### Problem to solve
Check each line below for "values" and give the count of those that have it, nothing else.

### Supplied records
-- pv_equiv track=rewrite | github.com/aniketpanjwani/skills | skills/general/python-learning-coach/scripts/python_learning_memory.py | unique_recent
-- ===== SOURCE A (Python) =====
-- def unique_recent(existing: list[str], additions: list[str], limit: int) -> list[str]:
--     ordered = [item.strip() for item in existing if item and item.strip()]
--     for item in additions:
--         normalized = item.strip()
--         if not normalized:
--             continue
--         if normalized in ordered:
--             ordered.remove(normalized)
--         ordered.insert(0, normalized)
--     return ordered[:limit]
-- ===== SOURCE B (Python) =====
-- def unique_recent(existing: list[str], additions: list[str], limit: int) -> list[str]:
--     # front: most-recent-first distinct stripped additions
--     front = []
--     seen = set()
--     for item in reversed(additions):
--         v = item.strip()
--         if v and v not in seen:
--             seen.add(v)
--             front.append(v)
--     # tail: stripped non-empty existing, removing one occurrence per distinct addition value
--     tail = []
--     to_remove = set(seen)
--     for item in existing:
--         v = item.strip()
--         if not v:
--             continue
--         if v in to_remove:
--             to_remove.discard(v)
--         else:
--             tail.append(v)
--     return (front + tail)[:limit]
-- ===== Notes on version B (the rewrite author's own statement) =====
-- stated objective: faster
-- what changed: Replaces A's in-place remove/insert loop over a growing list with two independent passes: a reversed first-seen pass over additions building the deduplicated front, and a single left-to-right pass over existing that consumes a to_remove set to drop exactly one occurrence per distinct addition value, then slices to the limit.
import Mathlib
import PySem

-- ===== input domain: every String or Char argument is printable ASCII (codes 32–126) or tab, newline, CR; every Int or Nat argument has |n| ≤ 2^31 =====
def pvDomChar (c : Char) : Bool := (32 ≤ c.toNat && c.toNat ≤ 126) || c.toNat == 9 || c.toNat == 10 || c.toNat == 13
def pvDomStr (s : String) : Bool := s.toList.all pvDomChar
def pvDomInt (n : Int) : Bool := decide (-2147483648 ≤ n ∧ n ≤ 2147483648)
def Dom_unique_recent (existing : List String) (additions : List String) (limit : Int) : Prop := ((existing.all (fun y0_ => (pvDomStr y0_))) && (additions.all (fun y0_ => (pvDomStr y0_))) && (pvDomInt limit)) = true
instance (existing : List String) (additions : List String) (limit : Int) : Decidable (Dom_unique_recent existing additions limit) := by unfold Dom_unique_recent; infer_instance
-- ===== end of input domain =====

-- B replaces A's in-place remove/insert loop by two independent passes (a reversed
-- first-seen pass building the front, then a set-consuming pass over existing
-- building the tail); objective: faster (set lookups replace A's repeated list scans).

-- ===== PORT A =====
-- the 'for item in additions' loop mutating 'ordered'
def uniqueRecentLoop (ordered : List String) (adds : List String) : List String :=
  match adds with
  | [] => ordered
  | item :: rest =>
    let normalized := PySem.Str.strip item
    if normalized = "" then uniqueRecentLoop ordered rest
    else
      -- 'if normalized in ordered: ordered.remove(normalized)' then 'ordered.insert(0, normalized)'
      let ordered' := if normalized ∈ ordered then (PySem.List.remove? ordered normalized).getD ordered else ordered
      uniqueRecentLoop (normalized :: ordered') rest

def unique_recent (existing : List String) (additions : List String) (limit : Int) : List String :=
  PySem.List.slice
    (uniqueRecentLoop ((existing.filter (fun item => item != "" && PySem.Str.strip item != "")).map PySem.Str.strip) additions)
    none (some limit)

-- ===== PORT B =====
-- front pass of Source B: reversed(additions), strip, keep first-seen non-empty values
def altFront (seen : PySem.Set String) (items : List String) : List String :=
  match items with
  | [] => []
  | item :: rest =>
    let v := PySem.Str.strip item
    if v ≠ "" ∧ v ∉ seen then v :: altFront (PySem.Set.add seen v) rest
    else altFront seen rest

-- tail pass of Source B: existing left-to-right, discard one occurrence per value in to_remove
def altTail (toRemove : PySem.Set String) (items : List String) : List String :=
  match items with
  | [] => []
  | item :: rest =>
    let v := PySem.Str.strip item
    if v = "" then altTail toRemove rest
    else if v ∈ toRemove then altTail (PySem.Set.discard toRemove v) rest
    else v :: altTail toRemove rest

-- to_remove = set(seen); the front list holds exactly the seen values in insertion order
def unique_recent_alt (existing : List String) (additions : List String) (limit : Int) : List String :=
  PySem.List.slice
    (altFront PySem.Set.empty additions.reverse
      ++ altTail (PySem.Set.ofList (altFront PySem.Set.empty additions.reverse)) existing)
    none (some limit)

-- ===== PRECONDITION & SPEC =====
def Spec_unique_recent (existing : List String) (additions : List String) (limit : Int) (out : List String) : Prop := out = unique_recent_alt existing additions limit
instance (existing : List String) (additions : List String) (limit : Int) (out : List String) : Decidable (Spec_unique_recent existing additions limit out) := by unfold Spec_unique_recent; infer_instance

-- ===== CLAIM (what is proved, stated in full; the proofs are below) =====
def Claim_equal_unique_recent : Prop := ∀ (existing : List String) (additions : List String) (limit : Int), Dom_unique_recent existing additions limit → Spec_unique_recent existing additions limit (unique_recent existing additions limit)

-- ===== LEMMAS AND PROOFS =====

theorem removeGetD (o : List String) (n : String) (h : n ∈ o) :
    (PySem.List.remove? o n).getD o = o.erase n := by
  rw [PySem.List.remove?_eq_some_erase o n h]; rfl

theorem loop_append (l1 l2 ordered : List String) :
    uniqueRecentLoop ordered (l1 ++ l2) = uniqueRecentLoop (uniqueRecentLoop ordered l1) l2 := by
  induction l1 generalizing ordered with
  | nil => rfl
  | cons x rest ih =>
    simp only [List.cons_append, uniqueRecentLoop]
    split_ifs <;> apply ih

theorem loop_singleton (ordered : List String) (x : String) :
    uniqueRecentLoop ordered [x] =
      if PySem.Str.strip x = "" then ordered
      else PySem.Str.strip x ::
        (if PySem.Str.strip x ∈ ordered then ordered.erase (PySem.Str.strip x) else ordered) := by
  simp only [uniqueRecentLoop]
  split_ifs with h1 h2
  · rfl
  · rw [removeGetD _ _ h2]
  · rfl

theorem altFront_cons (s : PySem.Set String) (x : String) (rest : List String) :
    altFront s (x :: rest) =
      if PySem.Str.strip x ≠ "" ∧ PySem.Str.strip x ∉ s then
        PySem.Str.strip x :: altFront (PySem.Set.add s (PySem.Str.strip x)) rest
      else altFront s rest := by
  simp only [altFront]

theorem altFront_congr (l : List String) (s₁ s₂ : PySem.Set String)
    (h : ∀ a, a ∈ s₁ ↔ a ∈ s₂) : altFront s₁ l = altFront s₂ l := by
  induction l generalizing s₁ s₂ with
  | nil => rfl
  | cons x rest ih =>
    simp only [altFront]
    by_cases h0 : PySem.Str.strip x = ""
    · rw [if_neg (by simp [h0]), if_neg (by simp [h0])]
      exact ih _ _ h
    · by_cases hm : PySem.Str.strip x ∈ s₁
      · rw [if_neg (by simp [hm]), if_neg (by simp [(h _).mp hm])]
        exact ih _ _ h
      · have hm2 : PySem.Str.strip x ∉ s₂ := fun hx => hm ((h _).mpr hx)
        rw [if_pos ⟨h0, hm⟩, if_pos ⟨h0, hm2⟩]
        exact congrArg _ (ih _ _ (fun a => by simp [PySem.Set.mem_add, h a]))

theorem mem_altFront (l : List String) (s : PySem.Set String) (a : String)
    (ha : a ∈ altFront s l) : a ∉ s := by
  induction l generalizing s with
  | nil => simp [altFront] at ha
  | cons x rest ih =>
    simp only [altFront] at ha
    split_ifs at ha with hc
    · rcases List.mem_cons.mp ha with rfl | ha
      · exact hc.2
      · intro hs
        exact ih _ ha (by simp [PySem.Set.mem_add, hs])
    · exact ih _ ha

theorem nodup_altFront (l : List String) (s : PySem.Set String) : (altFront s l).Nodup := by
  induction l generalizing s with
  | nil => simp [altFront]
  | cons x rest ih =>
    simp only [altFront]
    split_ifs with hc
    · refine List.nodup_cons.mpr ⟨?_, ih _⟩
      intro hmem
      exact mem_altFront _ _ _ hmem (by simp [PySem.Set.mem_add])
    · exact ih _

set_option maxHeartbeats 1000000 in
theorem altFront_add (l : List String) (s : PySem.Set String) (v : String) :
    altFront (PySem.Set.add s v) l = (altFront s l).erase v := by
  induction l generalizing s with
  | nil => rfl
  | cons x rest ih =>
    simp only [altFront]
    by_cases h0 : PySem.Str.strip x = ""
    · rw [if_neg (by simp [h0]), if_neg (by simp [h0])]
      exact ih s
    · by_cases hxv : PySem.Str.strip x = v
      · rw [hxv] at h0 ⊢
        by_cases hvs : v ∈ s
        · rw [if_neg (by simp [PySem.Set.mem_add]), if_neg (by simp [hvs])]
          exact ih s
        · rw [if_neg (by simp [PySem.Set.mem_add]), if_pos ⟨h0, hvs⟩, List.erase_cons_head]
      · by_cases hxs : PySem.Str.strip x ∈ s
        · rw [if_neg (by simp [PySem.Set.mem_add, hxs]), if_neg (by simp [hxs])]
          exact ih s
        · rw [if_pos ⟨h0, by simp [PySem.Set.mem_add, hxs, hxv]⟩, if_pos ⟨h0, hxs⟩,
              List.erase_cons_tail (by simp [hxv]),
              altFront_congr rest (PySem.Set.add (PySem.Set.add s v) (PySem.Str.strip x))
                (PySem.Set.add (PySem.Set.add s (PySem.Str.strip x)) v)
                (fun a => by simp only [PySem.Set.mem_add]; tauto),
              ih (PySem.Set.add s (PySem.Str.strip x))]

-- proof-side pure tail pass: like altTail but on already-stripped values
def tailRem (tr : PySem.Set String) (l : List String) : List String :=
  match l with
  | [] => []
  | y :: rest =>
    if y ∈ tr then tailRem (PySem.Set.discard tr y) rest
    else y :: tailRem tr rest

theorem tailRem_congr (l : List String) (t₁ t₂ : PySem.Set String)
    (h : ∀ a, a ∈ t₁ ↔ a ∈ t₂) : tailRem t₁ l = tailRem t₂ l := by
  induction l generalizing t₁ t₂ with
  | nil => rfl
  | cons y rest ih =>
    simp only [tailRem]
    by_cases hy : y ∈ t₁
    · rw [if_pos hy, if_pos ((h y).mp hy)]
      exact ih _ _ (fun a => by simp [PySem.Set.mem_discard, h a])
    · rw [if_neg hy, if_neg (fun hm => hy ((h y).mpr hm)), ih _ _ h]

theorem tailRem_nil (l : List String) : tailRem [] l = l := by
  induction l with
  | nil => rfl
  | cons y rest ih => simp [tailRem, ih]

theorem tailRem_add (l : List String) (tr : PySem.Set String) (v : String) (hv : v ∉ tr) :
    tailRem (PySem.Set.add tr v) l = (tailRem tr l).erase v := by
  induction l generalizing tr with
  | nil => rfl
  | cons y rest ih =>
    simp only [tailRem]
    by_cases hyv : y = v
    · subst hyv
      rw [if_pos (by simp [PySem.Set.mem_add]), if_neg hv, List.erase_cons_head]
      exact tailRem_congr rest _ _ (fun a => by
        simp only [PySem.Set.mem_discard, PySem.Set.mem_add]
        constructor
        · rintro ⟨ha | rfl, hne⟩
          · exact ha
          · exact absurd rfl hne
        · intro ha
          exact ⟨Or.inl ha, fun h => hv (h ▸ ha)⟩)
    · by_cases hyt : y ∈ tr
      · rw [if_pos (by simp [PySem.Set.mem_add, hyt]), if_pos hyt,
            tailRem_congr rest (PySem.Set.discard (PySem.Set.add tr v) y)
              (PySem.Set.add (PySem.Set.discard tr y) v) (fun a => by
                simp only [PySem.Set.mem_discard, PySem.Set.mem_add]
                constructor
                · rintro ⟨ha | rfl, hne⟩
                  · exact Or.inl ⟨ha, hne⟩
                  · exact Or.inr rfl
                · rintro (⟨ha, hne⟩ | rfl)
                  · exact ⟨Or.inl ha, hne⟩
                  · exact ⟨Or.inr rfl, Ne.symm hyv⟩)]
        exact ih _ (by simp [PySem.Set.mem_discard, hv])
      · rw [if_neg (by simp [PySem.Set.mem_add, hyt, hyv]), if_neg hyt,
            List.erase_cons_tail (by simp [hyv]), ih tr hv]

theorem altTail_eq_tailRem (existing : List String) (tr : PySem.Set String) :
    altTail tr existing =
      tailRem tr ((existing.filter (fun item => item != "" && PySem.Str.strip item != "")).map PySem.Str.strip) := by
  induction existing generalizing tr with
  | nil => rfl
  | cons item rest ih =>
    simp only [altTail]
    by_cases h0 : PySem.Str.strip item = ""
    · rw [List.filter_cons_of_neg (by simp [h0]), if_pos h0]
      exact ih tr
    · have hne : item ≠ "" := by
        intro h; apply h0; rw [h]; rfl
      rw [List.filter_cons_of_pos (by simp [hne, h0]), if_neg h0]
      simp only [List.map_cons, tailRem]
      by_cases hm : PySem.Str.strip item ∈ tr
      · rw [if_pos hm, if_pos hm]; exact ih _
      · rw [if_neg hm, if_neg hm, ih tr]

-- main invariant: A's loop result is B's front followed by B's tail removal
set_option maxHeartbeats 1000000 in
theorem main_invariant (adds : List String) : ∀ ordered : List String,
    uniqueRecentLoop ordered adds =
      altFront PySem.Set.empty adds.reverse
        ++ tailRem (altFront PySem.Set.empty adds.reverse) ordered := by
  induction adds using List.reverseRecOn with
  | nil =>
    intro ordered
    simp only [List.reverse_nil, uniqueRecentLoop, altFront, List.nil_append]
    rw [tailRem_nil]
  | append_singleton l x ih =>
    intro ordered
    rw [loop_append, ih ordered, show (l ++ [x]).reverse = x :: l.reverse by simp,
        altFront_cons, loop_singleton]
    by_cases h0 : PySem.Str.strip x = ""
    · rw [if_pos h0, if_neg (by simp [h0])]
    · have hne : PySem.Str.strip x ≠ "" ∧ PySem.Str.strip x ∉ PySem.Set.empty :=
        ⟨h0, by simp [PySem.Set.empty]⟩
      rw [if_neg h0, if_pos hne, altFront_add]
      set n := PySem.Str.strip x with hn
      set F := altFront PySem.Set.empty l.reverse with hF
      by_cases hnF : n ∈ F
      · rw [if_pos (List.mem_append_left _ hnF), List.erase_append_left _ hnF,
            List.cons_append,
            tailRem_congr ordered (n :: F.erase n) F (fun a => by
              by_cases hav : a = n
              · subst hav; simp [hnF]
              · simp only [List.mem_cons, hav, false_or]
                exact List.mem_erase_of_ne hav)]
      · have hc : tailRem (n :: F) ordered = tailRem (PySem.Set.add F n) ordered :=
          tailRem_congr ordered _ _
            (fun a => by simp only [PySem.Set.mem_add, List.mem_cons]; tauto)
        rw [List.erase_of_not_mem hnF, List.cons_append, hc, tailRem_add _ _ _ hnF]
        by_cases hmem : n ∈ F ++ tailRem F ordered
        · rw [if_pos hmem, List.erase_append_right _ hnF]
        · rw [if_neg hmem,
              List.erase_of_not_mem (fun h => hmem (List.mem_append_right _ h))]

-- ===== VERDICT (by name: the statement is the Claim_ definition above) =====
theorem unique_recent_spec : Claim_equal_unique_recent := by
  intro existing additions limit _
  unfold Spec_unique_recent unique_recent unique_recent_alt
  rw [main_invariant,
      PySem.Set.ofList_eq_self_of_nodup _ (nodup_altFront _ _),
      altTail_eq_tailRem]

### Exercise solution
3